• **What needs to be done**:
From the entries below, copy out all lines holding "Timsort".

• **Dataset excerpts**:
-- pv_equiv track=rewrite | github.com/MrBrantCode/unitest_baseline | mut_generate/mist_train_cf/cf_7777/solution.py | manipulate_list
-- ===== SOURCE A (Python) =====
-- def manipulate_list(lst):
--     # Create a new list by doubling every element in the original list
--     doubled_lst = [2*x for x in lst]
--
--     # Sort the new list using bubble sort algorithm
--     n = len(doubled_lst)
--     for i in range(n):
--         for j in range(0, n-i-1):
--             if doubled_lst[j] > doubled_lst[j+1]:
--                 doubled_lst[j], doubled_lst[j+1] = doubled_lst[j+1], doubled_lst[j]
--
--     return doubled_lst
-- ===== SOURCE B (Python) =====
-- def manipulate_list(lst):
--     # Double every element, then sort with the built-in Timsort instead of bubble sort.
--     return sorted(2 * x for x in lst)
-- ===== Notes on version B (the rewrite author's own statement) =====
-- stated objective: faster
-- what changed: Replaces the hand-written index-swapping bubble sort with a single call to Python's built-in sorted (Timsort) over the doubled list.
import Mathlib
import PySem

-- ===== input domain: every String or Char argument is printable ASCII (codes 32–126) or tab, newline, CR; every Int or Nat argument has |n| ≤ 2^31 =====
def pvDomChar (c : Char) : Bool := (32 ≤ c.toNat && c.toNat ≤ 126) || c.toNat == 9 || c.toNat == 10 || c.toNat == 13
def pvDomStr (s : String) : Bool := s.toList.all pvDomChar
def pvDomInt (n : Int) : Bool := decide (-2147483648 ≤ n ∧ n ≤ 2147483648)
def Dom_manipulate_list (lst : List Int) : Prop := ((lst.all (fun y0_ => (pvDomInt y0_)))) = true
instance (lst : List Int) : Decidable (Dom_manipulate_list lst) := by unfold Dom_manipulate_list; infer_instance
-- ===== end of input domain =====

-- B replaces A's hand-written index-swapping bubble sort with one call to Python's built-in sorted over the doubled list (faster).

-- ===== PORT A =====
-- Literal port of A: double every element, then bubble-sort with the two index loops.
-- The swap 'doubled_lst[j], doubled_lst[j+1] = doubled_lst[j+1], doubled_lst[j]' reads both
-- cells first (a, b below), then assigns left to right; indices j and j+1 are always in
-- range (j < n-i-1 ≤ n-1), so the total forms pyGetD/pySetD are exact here.
def manipulate_list (lst : List Int) : List Int :=
  let doubled := lst.map (fun x => 2 * x)
  let n : Int := doubled.length
  (PySem.List.pyRange 0 n 1).foldl
    (fun l i =>
      (PySem.List.pyRange 0 (n - i - 1) 1).foldl
        (fun l' j =>
          if PySem.List.pyGetD l' j 0 > PySem.List.pyGetD l' (j + 1) 0 then
            let a := PySem.List.pyGetD l' (j + 1) 0
            let b := PySem.List.pyGetD l' j 0
            PySem.List.pySetD (PySem.List.pySetD l' j a) (j + 1) b
          else l')
        l)
    doubled

-- ===== PORT B =====
-- Port of B: sorted(2*x for x in lst) — PySem.List.sorted is Python's sorted.
def manipulate_list_alt (lst : List Int) : List Int :=
  PySem.List.sorted (lst.map (fun x => 2 * x)) (fun x => x) false

-- ===== PRECONDITION & SPEC =====
def Spec_manipulate_list (lst : List Int) (out : List Int) : Prop := out = manipulate_list_alt lst
instance (lst : List Int) (out : List Int) : Decidable (Spec_manipulate_list lst out) := by unfold Spec_manipulate_list; infer_instance

-- ===== CLAIM (what is proved, stated in full; the proofs are below) =====
def Claim_equal_manipulate_list : Prop := ∀ (lst : List Int), Dom_manipulate_list lst → Spec_manipulate_list lst (manipulate_list lst)

-- ===== LEMMAS AND PROOFS =====

-- Structural reformulation of A's loops (Nat indices, plain List.set/getD):
-- swapStep = the body of the inner loop, innerN = the inner loop, outerN = the outer loop.
def swapStep (l : List Int) (j : Nat) : List Int :=
  if l.getD (j + 1) 0 < l.getD j 0 then
    (l.set j (l.getD (j + 1) 0)).set (j + 1) (l.getD j 0)
  else l

def innerN (l : List Int) (m : Nat) : List Int :=
  (List.range m).foldl swapStep l

def outerN (d : List Int) : List Int :=
  (List.range d.length).foldl (fun l i => innerN l (d.length - i - 1)) d

-- getD-of-set glue (Mathlib states these through getElem?).
theorem getD_set_ne (l : List Int) (i j : Nat) (a d : Int) (h : i ≠ j) :
    (l.set i a).getD j d = l.getD j d := by
  simp [List.getD_eq_getElem?_getD, List.getElem?_set_ne h]

theorem getD_set_self (l : List Int) (i : Nat) (a d : Int) (h : i < l.length) :
    (l.set i a).getD i d = a := by
  simp [List.getD_eq_getElem?_getD, List.getElem?_set_self h]

theorem length_swapStep (l : List Int) (j : Nat) : (swapStep l j).length = l.length := by
  unfold swapStep; split <;> simp

theorem length_innerN (l : List Int) (m : Nat) : (innerN l m).length = l.length := by
  unfold innerN
  induction m with
  | zero => simp
  | succ m ih => rw [List.range_succ, List.foldl_append]; simp [length_swapStep, ih]

theorem innerN_succ (l : List Int) (m : Nat) :
    innerN l (m + 1) = swapStep (innerN l m) m := by
  unfold innerN; rw [List.range_succ, List.foldl_append]; rfl

theorem swapStep_cons (a : Int) (t : List Int) (j : Nat) :
    swapStep (a :: t) (j + 1) = a :: swapStep t j := by
  unfold swapStep
  simp only [List.getD_cons_succ, List.set_cons_succ]
  split <;> rfl

theorem perm_swapStep (l : List Int) (j : Nat) (h : j + 1 < l.length) :
    (swapStep l j).Perm l := by
  induction j generalizing l with
  | zero =>
      match l, h with
      | a :: b :: t, _ =>
        unfold swapStep
        split
        · simpa using List.Perm.swap a b t
        · exact List.Perm.refl _
  | succ j ih =>
      match l, h with
      | a :: t, h =>
        rw [swapStep_cons]
        exact (ih t (by simpa using h)).cons a

theorem perm_innerN (l : List Int) (m : Nat) (hm : m < l.length) : (innerN l m).Perm l := by
  induction m with
  | zero => simp [innerN]
  | succ m ih =>
      rw [innerN_succ]
      have h1 : m < l.length := Nat.lt_of_succ_lt hm
      have h2 : m + 1 < (innerN l m).length := by rw [length_innerN]; exact hm
      exact (perm_swapStep _ m h2).trans (ih h1)

theorem drop_swapStep (l : List Int) (j : Nat) :
    (swapStep l j).drop (j + 2) = l.drop (j + 2) := by
  unfold swapStep
  split
  · rw [List.drop_set_of_lt (by omega), List.drop_set_of_lt (by omega)]
  · rfl

theorem drop_innerN (l : List Int) (m : Nat) :
    (innerN l m).drop (m + 1) = l.drop (m + 1) := by
  induction m with
  | zero => simp [innerN]
  | succ m ih =>
      rw [innerN_succ, drop_swapStep]
      have h2 : ((innerN l m).drop (m + 1)).drop 1 = (l.drop (m + 1)).drop 1 := by rw [ih]
      rw [List.drop_drop, List.drop_drop] at h2
      exact h2

-- After the inner loop up to m, position m holds a maximum of the first m+1 cells.
theorem max_innerN (l : List Int) (m : Nat) (hm : m < l.length) :
    ∀ i ≤ m, (innerN l m).getD i 0 ≤ (innerN l m).getD m 0 := by
  induction m with
  | zero => intro i hi; interval_cases i; exact le_refl _
  | succ m ih =>
      intro i hi
      rw [innerN_succ]
      have hLlen : (innerN l m).length = l.length := length_innerN l m
      set L := innerN l m with hL
      have hm1 : m + 1 < L.length := by rw [hLlen]; exact hm
      have hmL : m < L.length := by omega
      unfold swapStep
      split
      · rename_i c
        have htop : ((L.set m (L.getD (m + 1) 0)).set (m + 1) (L.getD m 0)).getD (m + 1) 0
            = L.getD m 0 := getD_set_self _ _ _ _ (by simpa using hm1)
        rw [htop]
        rcases Nat.lt_or_ge i (m + 1) with hi' | hi'
        · rcases Nat.lt_or_ge i m with hi'' | hi''
          · rw [getD_set_ne _ _ _ _ _ (by omega), getD_set_ne _ _ _ _ _ (by omega)]
            exact ih (by omega) i (by omega)
          · have : i = m := by omega
            subst this
            rw [getD_set_ne _ _ _ _ _ (by omega), getD_set_self _ _ _ _ hmL]
            exact le_of_lt c
        · have : i = m + 1 := by omega
          subst this
          rw [htop]
      · rename_i c
        have c : L.getD m 0 ≤ L.getD (m + 1) 0 := not_lt.mp c
        rcases Nat.lt_or_ge i (m + 1) with hi' | hi'
        · exact le_trans (ih (by omega) i (by omega)) c
        · have : i = m + 1 := by omega
          subst this
          exact le_refl _

-- Bubble sort's outer invariant: after passes leaving suffix length l.length - k settled,
-- the dropped suffix is sorted and dominates the prefix.
def InvP (k : Nat) (l : List Int) : Prop :=
  (l.drop k).Pairwise (· ≤ ·) ∧ ∀ x ∈ l.take k, ∀ y ∈ l.drop k, x ≤ y

theorem inv_step (k : Nat) (l : List Int) (hk : 1 ≤ k) (hk2 : k ≤ l.length)
    (h : InvP k l) : InvP (k - 1) (innerN l (k - 1)) := by
  obtain ⟨hsort, hdom⟩ := h
  have hkl : k - 1 < l.length := by omega
  have hlen : (innerN l (k - 1)).length = l.length := length_innerN _ _
  set l' := innerN l (k - 1) with hl'
  have hdrop : l'.drop k = l.drop k := by
    have := drop_innerN l (k - 1)
    rwa [Nat.sub_add_cancel hk] at this
  have hperm : l'.Perm l := perm_innerN l (k - 1) hkl
  have htake : (l'.take k).Perm (l.take k) := by
    have h1 : (l'.take k ++ l'.drop k).Perm (l.take k ++ l.drop k) := by
      rw [List.take_append_drop, List.take_append_drop]; exact hperm
    rw [hdrop] at h1
    exact (List.perm_append_right_iff _).mp h1
  have hk1 : k - 1 < l'.length := by omega
  have hmax : ∀ i ≤ k - 1, l'.getD i 0 ≤ l'.getD (k - 1) 0 :=
    max_innerN l (k - 1) hkl
  have hcons : l'.drop (k - 1) = l'[k - 1] :: l'.drop k := by
    have := List.drop_eq_getElem_cons hk1
    rwa [Nat.sub_add_cancel hk] at this
  have hmem : l'[k - 1] ∈ l.take k := by
    have : l'[k - 1] ∈ l'.take k := by
      have h1 : k - 1 < (l'.take k).length := by simp; omega
      have := List.getElem_take (xs := l') (i := k - 1) (j := k) (h := h1)
      exact this ▸ List.getElem_mem h1
    exact htake.mem_iff.mp this
  have hheadle : ∀ y ∈ l.drop k, l'[k - 1] ≤ y := fun y hy => hdom _ hmem y hy
  constructor
  · rw [hcons, hdrop]
    exact List.Pairwise.cons hheadle hsort
  · intro x hx y hy
    rw [hcons, hdrop] at hy
    rcases List.mem_cons.mp hy with rfl | hy'
    · -- y is the bubbled-up maximum l'[k-1]; x sits at some index i < k-1
      obtain ⟨i, hilen, hieq⟩ := List.mem_iff_getElem.mp hx
      have hitk : i < k - 1 := by simp at hilen; omega
      have hi2 : i < l'.length := by omega
      have hxval : x = l'[i] := by
        rw [← hieq, List.getElem_take]
      rw [hxval]
      have := hmax i (by omega)
      rwa [List.getD_eq_getElem _ _ hi2, List.getD_eq_getElem _ _ hk1] at this
    · have hx' : x ∈ l'.take k := List.take_subset_take_left l' (by omega) hx
      exact hdom x (htake.mem_iff.mp hx') y hy'

theorem outer_inv (d : List Int) : ∀ t, t ≤ d.length →
    InvP (d.length - t) ((List.range t).foldl (fun l i => innerN l (d.length - i - 1)) d) ∧
    ((List.range t).foldl (fun l i => innerN l (d.length - i - 1)) d).Perm d := by
  intro t
  induction t with
  | zero =>
      intro _
      refine ⟨⟨?_, ?_⟩, List.Perm.refl _⟩
      · simp
      · intro x _ y hy; simp at hy
  | succ t ih =>
      intro ht
      have ht' : t ≤ d.length := by omega
      obtain ⟨hinv, hperm⟩ := ih ht'
      set L := (List.range t).foldl (fun l i => innerN l (d.length - i - 1)) d with hLdef
      have hLlen : L.length = d.length := hperm.length_eq
      rw [List.range_succ, List.foldl_append]
      simp only [List.foldl_cons, List.foldl_nil]
      have hk : 1 ≤ d.length - t := by omega
      have hk2 : d.length - t ≤ L.length := by omega
      have step := inv_step (d.length - t) L hk hk2 hinv
      constructor
      · have he : d.length - (t + 1) = d.length - t - 1 := by omega
        rw [he]
        exact step
      · have hl : d.length - t - 1 < L.length := by omega
        exact (perm_innerN L _ hl).trans hperm

theorem perm_outerN (d : List Int) : (outerN d).Perm d :=
  (outer_inv d d.length (le_refl _)).2

theorem pairwise_outerN (d : List Int) : (outerN d).Pairwise (· ≤ ·) := by
  have := (outer_inv d d.length (le_refl _)).1.1
  simpa using this

-- Port A's PySem loops compute the structural bubble sort.
theorem inner_bridge (l : List Int) (m : Nat) :
    (PySem.List.pyRange 0 ((m : Nat) : Int) 1).foldl
      (fun l' j =>
        if PySem.List.pyGetD l' j 0 > PySem.List.pyGetD l' (j + 1) 0 then
          let a := PySem.List.pyGetD l' (j + 1) 0
          let b := PySem.List.pyGetD l' j 0
          PySem.List.pySetD (PySem.List.pySetD l' j a) (j + 1) b
        else l') l = innerN l m := by
  rw [PySem.List.pyRange_zero_nat, List.foldl_map]
  apply PySem.List.foldl_congr_mem
  intro acc j _
  have hc : ((j : Int) + 1) = ((j + 1 : Nat) : Int) := by push_cast; ring
  simp only [hc, PySem.List.pyGetD_natCast, PySem.List.pySetD_natCast]
  rfl

theorem manipulate_list_eq_outerN (lst : List Int) :
    manipulate_list lst = outerN (lst.map (fun x => 2 * x)) := by
  unfold manipulate_list outerN
  set d := lst.map (fun x => 2 * x) with hd
  show (PySem.List.pyRange 0 (d.length : Int) 1).foldl _ d = _
  rw [PySem.List.pyRange_zero_nat, List.foldl_map]
  apply PySem.List.foldl_congr_mem
  intro acc i hi
  have hi' : i < d.length := List.mem_range.mp hi
  have hc : ((d.length : Int) - (i : Int) - 1) = ((d.length - i - 1 : Nat) : Int) := by
    push_cast [Nat.sub_sub]; omega
  rw [hc, inner_bridge]

-- ===== VERDICT (by name: the statement is the Claim_ definition above) =====
theorem manipulate_list_spec : Claim_equal_manipulate_list := by
  intro lst _
  unfold Spec_manipulate_list manipulate_list_alt
  rw [manipulate_list_eq_outerN]
  exact (PySem.List.sorted_id_eq_of_perm_of_pairwise _ _ (perm_outerN _) (pairwise_outerN _)).symm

• **Solution to the exercise**:
--     # Double every element, then sort with the built-in Timsort instead of bubble sort.
-- what changed: Replaces the hand-written index-swapping bubble sort with a single call to Python's built-in sorted (Timsort) over the doubled list.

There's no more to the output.